I will be interested to see your assessments of the way back to recovery:

  • What is the right balance between public health and economic reopening? how much effective control of the virus is needed for future economic growth?;
  • How effective are the economic stimulus packages the government has announced? And the social protection funding, which is so essential?
  • How can the public health system be improved? And universal health coverage achieved?
  • Can the government sustain an intelligent, targeted infrastructure spend?
  • How effective can reliance on the SOEs, seen as vital to growth and jobs, be?
  • How confident are we in the monetary policy response, which has been strong to date?
  • Will the government move beyond temporary stimulus measures to the longer-term structural reforms that are needed – including to grow the private sector, especially SMEs, and to reform tax?

These are hardly original thoughts. But the answers to these and other dilemmas are important to all of us committed to Indonesia’s success. 

Its economic success is, of course, self-evidently vital to Indonesia itself but equally to the Indo-Pacific region. Indonesia and Australia are the largest economies in South-east Asia, both G20 economies. Other economies are more internationally exposed than Indonesia, are more innovative, have greater global capital flows. So much of Indonesia’s economy is domestic. But the health of its economy does matter to the broader economic health of our region.

And it matters in underwriting Indonesia’s broader strategic weight which is so vital to the strategic resilience of the Indo-Pacific.

South-east Asia is at the heart of the defining geostrategic competition – including geo-economic competition – along the US/China fault line in the Indo-Pacific.

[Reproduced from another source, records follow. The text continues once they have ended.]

-- pv_equiv track=rewrite | github.com/MeghPatel327/IITM-GRPAs | week 7/Strings 1.py | is_odd_indices_alpha_and_even_indices_digits
-- ===== SOURCE A (Python) =====
-- def is_odd_indices_alpha_and_even_indices_digits(string: str) -> bool:
--     string = list(string)
--     new_str = ''
--     for char in string[1::2]:
--         new_str += char
--     a = new_str.isalpha()
--     new_str = ''
--     for char in string[::2]:
--         new_str += char
--     b = new_str.isnumeric()
--     return a and b
-- ===== SOURCE B (Python) =====
-- def is_odd_indices_alpha_and_even_indices_digits(string: str) -> bool:
--     # empty / single-char strings: A's whole-slice isalpha()/isnumeric() reject them
--     if len(string) < 2:
--         return False
--     even = True
--     for char in string:
--         if even:
--             if not char.isdigit():
--                 return False
--         else:
--             if not char.isalpha():
--                 return False
--         even = not even
--     return True
-- ===== Notes on version B (the rewrite author's own statement) =====
-- stated objective: faster
-- what changed: Replaces A's two slice-build-and-test passes (concatenating odd-index and even-index characters into new strings, then whole-string isalpha/isnumeric) with one early-exit pass over the characters toggling a parity flag and checking each character in place; a leading length-<2 guard reproduces the empty-slice rejections.
import Mathlib
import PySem

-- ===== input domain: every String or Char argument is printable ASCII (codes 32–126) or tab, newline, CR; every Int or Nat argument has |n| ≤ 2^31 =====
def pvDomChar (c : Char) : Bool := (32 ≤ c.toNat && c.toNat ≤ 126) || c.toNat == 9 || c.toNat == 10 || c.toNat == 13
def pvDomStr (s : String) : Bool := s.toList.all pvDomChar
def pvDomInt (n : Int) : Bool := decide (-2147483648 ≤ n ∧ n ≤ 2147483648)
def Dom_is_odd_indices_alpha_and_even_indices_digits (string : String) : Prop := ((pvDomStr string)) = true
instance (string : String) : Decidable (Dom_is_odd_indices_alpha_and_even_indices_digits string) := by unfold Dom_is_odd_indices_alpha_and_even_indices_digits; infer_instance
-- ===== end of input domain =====

-- B replaces A's two slice-build-and-test passes with one early-exit pass toggling a parity flag (simpler, same result).


-- ===== PORT A =====
-- `isnumeric` is ported as strIsdigit: exact on the ASCII domain Dom_, where isnumeric = isdigit.
def is_odd_indices_alpha_and_even_indices_digits (string : String) : Bool :=
  let cs := string.toList                                   -- string = list(string)
  let new_str1 := ((PySem.List.slice? cs (some 1) none 2).getD []).foldl
      (fun acc c => acc ++ [c]) ([] : List Char)            -- for char in string[1::2]: new_str += char
  let a := PySem.Chars.strIsalpha new_str1                  -- a = new_str.isalpha()
  let new_str2 := ((PySem.List.slice? cs none none 2).getD []).foldl
      (fun acc c => acc ++ [c]) ([] : List Char)            -- for char in string[::2]: new_str += char
  let b := PySem.Chars.strIsdigit new_str2                  -- b = new_str.isnumeric()
  a && b

-- ===== PORT B =====
-- the early-exit loop of Source B: `even` is the parity flag toggled each step
def pvGoB : Bool → List Char → Bool
  | _, [] => true
  | ev, c :: t =>
    if (if ev then PySem.Chars.isdigit c else PySem.Chars.isalpha c) then pvGoB (!ev) t
    else false

def is_odd_indices_alpha_and_even_indices_digits_alt (string : String) : Bool :=
  let cs := string.toList
  if cs.length < 2 then false
  else pvGoB true cs

-- ===== PRECONDITION & SPEC =====
def Spec_is_odd_indices_alpha_and_even_indices_digits (string : String) (out : Bool) : Prop := out = is_odd_indices_alpha_and_even_indices_digits_alt string
instance (string : String) (out : Bool) : Decidable (Spec_is_odd_indices_alpha_and_even_indices_digits string out) := by unfold Spec_is_odd_indices_alpha_and_even_indices_digits; infer_instance

-- ===== CLAIM (what is proved, stated in full; the proofs are below) =====
def Claim_equal_is_odd_indices_alpha_and_even_indices_digits : Prop := ∀ (string : String), Dom_is_odd_indices_alpha_and_even_indices_digits string → Spec_is_odd_indices_alpha_and_even_indices_digits string (is_odd_indices_alpha_and_even_indices_digits string)

-- ===== LEMMAS AND PROOFS =====

-- the elements at even indices (0, 2, 4, …); the odd-index elements of cs are pvEvens cs.tail
def pvEvens {α : Type} : List α → List α
  | [] => []
  | [x] => [x]
  | x :: _ :: t => x :: pvEvens t

-- the step-2 slices of A, characterised
lemma pv_filterMap_evens {α : Type} : ∀ (cs : List α),
    List.filterMap (fun k => cs[2 * k]?) (List.range ((cs.length + 1) / 2)) = pvEvens cs := by
  intro cs
  induction cs using pvEvens.induct with
  | case1 => simp [pvEvens]
  | case2 x => simp [pvEvens, List.range_succ, List.filterMap]
  | case3 x y t ih =>
    have hlen : ((x :: y :: t).length + 1) / 2 = (t.length + 1) / 2 + 1 := by
      simp [List.length_cons]; omega
    rw [hlen, List.range_succ_eq_map, List.filterMap_cons, List.filterMap_map]
    simp only [Nat.mul_zero, List.getElem?_cons_zero, Function.comp]
    have harg : ∀ k : Nat, (x :: y :: t)[2 * (k + 1)]? = t[2 * k]? := by
      intro k
      have : 2 * (k + 1) = 2 * k + 1 + 1 := by omega
      rw [this]; simp
    simp only [harg]
    rw [ih]
    rfl

lemma pv_slice_even (cs : List Char) :
    PySem.List.slice? cs none none 2 = some (pvEvens cs) := by
  simp only [PySem.List.slice?, PySem.List.sliceIndices]
  norm_num
  have hc : (if 0 < cs.length then (((cs.length : Int) + 2 - 1) / 2).toNat else 0)
      = (cs.length + 1) / 2 := by
    split <;> omega
  rw [hc]
  have h2 : ∀ k : Nat, ((2:Int) * (k:Int)).toNat = 2 * k := by intro k; omega
  simp only [h2]
  exact pv_filterMap_evens cs

lemma pv_slice_odd (cs : List Char) :
    PySem.List.slice? cs (some 1) none 2 = some (pvEvens cs.tail) := by
  simp only [PySem.List.slice?, PySem.List.sliceIndices]
  norm_num
  rcases cs with _ | ⟨x, t⟩
  · simp [pvEvens]
  · have hmin : min (1:Int) ((x :: t).length : Int) = 1 := by simp only [List.length_cons]; push_cast; omega
    rw [hmin]
    have hc : (if 1 < (x :: t).length then ((((x :: t).length : Int) - 1 + 2 - 1) / 2).toNat else 0)
        = (t.length + 1) / 2 := by
      simp only [List.length_cons]; split <;> push_cast <;> omega
    rw [hc]
    have harg : ∀ k : Nat, (x :: t)[((1:Int) + 2 * (k:Int)).toNat]? = t[2 * k]? := by
      intro k
      have : ((1:Int) + 2 * (k:Int)).toNat = 2 * k + 1 := by omega
      rw [this]; simp
    simp only [harg, List.tail_cons]
    rw [pv_filterMap_evens t]

-- the accumulating `new_str += char` loop just rebuilds the list
lemma pv_foldl_id (l : List Char) : l.foldl (fun acc c => acc ++ [c]) ([] : List Char) = l := by
  simpa using PySem.List.foldl_append_singleton l []

lemma pvEvens_cons_tail {α : Type} (y : α) (t : List α) :
    pvEvens (y :: t) = y :: pvEvens t.tail := by
  rcases t with _ | ⟨z, u⟩ <;> rfl

-- B's loop, characterised by the two parity sublists
lemma pvGoB_eq : ∀ (cs : List Char) (ev : Bool),
    pvGoB ev cs =
      ((pvEvens cs).all (fun c => if ev then PySem.Chars.isdigit c else PySem.Chars.isalpha c) &&
       (pvEvens cs.tail).all (fun c => if ev then PySem.Chars.isalpha c else PySem.Chars.isdigit c)) := by
  intro cs
  induction cs using pvEvens.induct with
  | case1 => intro ev; simp [pvGoB, pvEvens]
  | case2 x => intro ev; cases ev <;> simp [pvGoB, pvEvens]
  | case3 x y t ih =>
    intro ev
    have h1 : pvEvens (x :: y :: t) = x :: pvEvens t := rfl
    simp only [pvGoB, Bool.not_not, h1, List.tail_cons, pvEvens_cons_tail y t,
      List.all_cons, ih ev]
    cases ev <;>
      simp only [if_true, Bool.not_true, Bool.not_false] <;>
      cases hx : PySem.Chars.isdigit x <;> cases hax : PySem.Chars.isalpha x <;>
      cases hy : PySem.Chars.isdigit y <;> cases hay : PySem.Chars.isalpha y <;>
      simp [Bool.and_comm]

lemma pvEvens_ne_nil {α : Type} (x : α) (t : List α) : pvEvens (x :: t) ≠ [] := by
  rcases t with _ | ⟨y, u⟩ <;> simp [pvEvens]

-- ===== VERDICT (by name: the statement is the Claim_ definition above) =====
theorem is_odd_indices_alpha_and_even_indices_digits_spec : Claim_equal_is_odd_indices_alpha_and_even_indices_digits := by
  intro string _
  unfold Spec_is_odd_indices_alpha_and_even_indices_digits
  unfold is_odd_indices_alpha_and_even_indices_digits is_odd_indices_alpha_and_even_indices_digits_alt
  simp only [pv_slice_even, pv_slice_odd, Option.getD_some, pv_foldl_id]
  rcases hcs : string.toList with _ | ⟨x, t⟩
  · simp [pvEvens, PySem.Chars.strIsalpha, PySem.Chars.strIsdigit]
  · rcases t with _ | ⟨y, u⟩
    · simp [pvEvens, PySem.Chars.strIsalpha, PySem.Chars.strIsdigit]
    · have hlen : ¬ (x :: y :: u).length < 2 := by simp
      simp only [List.tail_cons, if_neg hlen, pvGoB_eq]
      simp only [PySem.Chars.strIsalpha, PySem.Chars.strIsdigit]
      have h1 : pvEvens (x :: y :: u) ≠ [] := pvEvens_ne_nil x (y :: u)
      have h2 : pvEvens (y :: u) ≠ [] := pvEvens_ne_nil y u
      cases hA : (pvEvens (x :: y :: u)).all PySem.Chars.isdigit <;>
        cases hB : (pvEvens (y :: u)).all PySem.Chars.isalpha <;>
        simp [h1, h2, hA, hB]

COVID-19 has compounded the strategic risks. Shifts in the distribution of power across the region are accelerating. Pressures on rules, norms and institutions are more acute. US/China relations are coming under further strain. Disinformation and cyber intrusions are threatening sovereignty, including the integrity of our economies and our critical infrastructure and our digital economic future.

Middle powers like Indonesia and Australia have a decisive role in stepping up together to meet these challenges. We need to be resilient ourselves, of course, to do so.

I’d like to finish with a few comments on Australia and Indonesia as partners.

Our two countries have been at a turning point in our relations over the past couple of years. This is because our region – pre COVID – has been at a turning point: geo-strategically and geo-economically, and through unprecedented technological and ecological change. The resilience of both countries is being challenged and each of us had made a very deliberate choice to embrace the other more closely to work together to frame a more resilient region.

Politically, relations between the two governments have never been closer. The new Comprehensive Strategic Partnership and the Indonesia Australia Comprehensive Economic Partnership Agreement are game changers. And they represent the peak of a huge amount of practical operational cooperation beneath them – often the closest in the region.

Our Development Cooperation Program pivoted immediately to Indonesia’s COVID response. It is a sophisticated program and has made Australia Indonesia’s partner of choice on policy and institutional development, on resilient economic governance, and in building technical and intellectual capacity.

This brings me back to where I started. This broader partnership of Australia and Indonesia perfectly aligns with the ANU Indonesia Project.

When President Widodo spoke before Australia’s Parliament in February of this year – the first time he had addressed another country’s parliament – he said “Indonesia has no greater friend than Australia”.

That’s how it should be. And I think our Indonesian colleagues will find that you have no better partner.

ANU is a strong part of that contemporary partnership.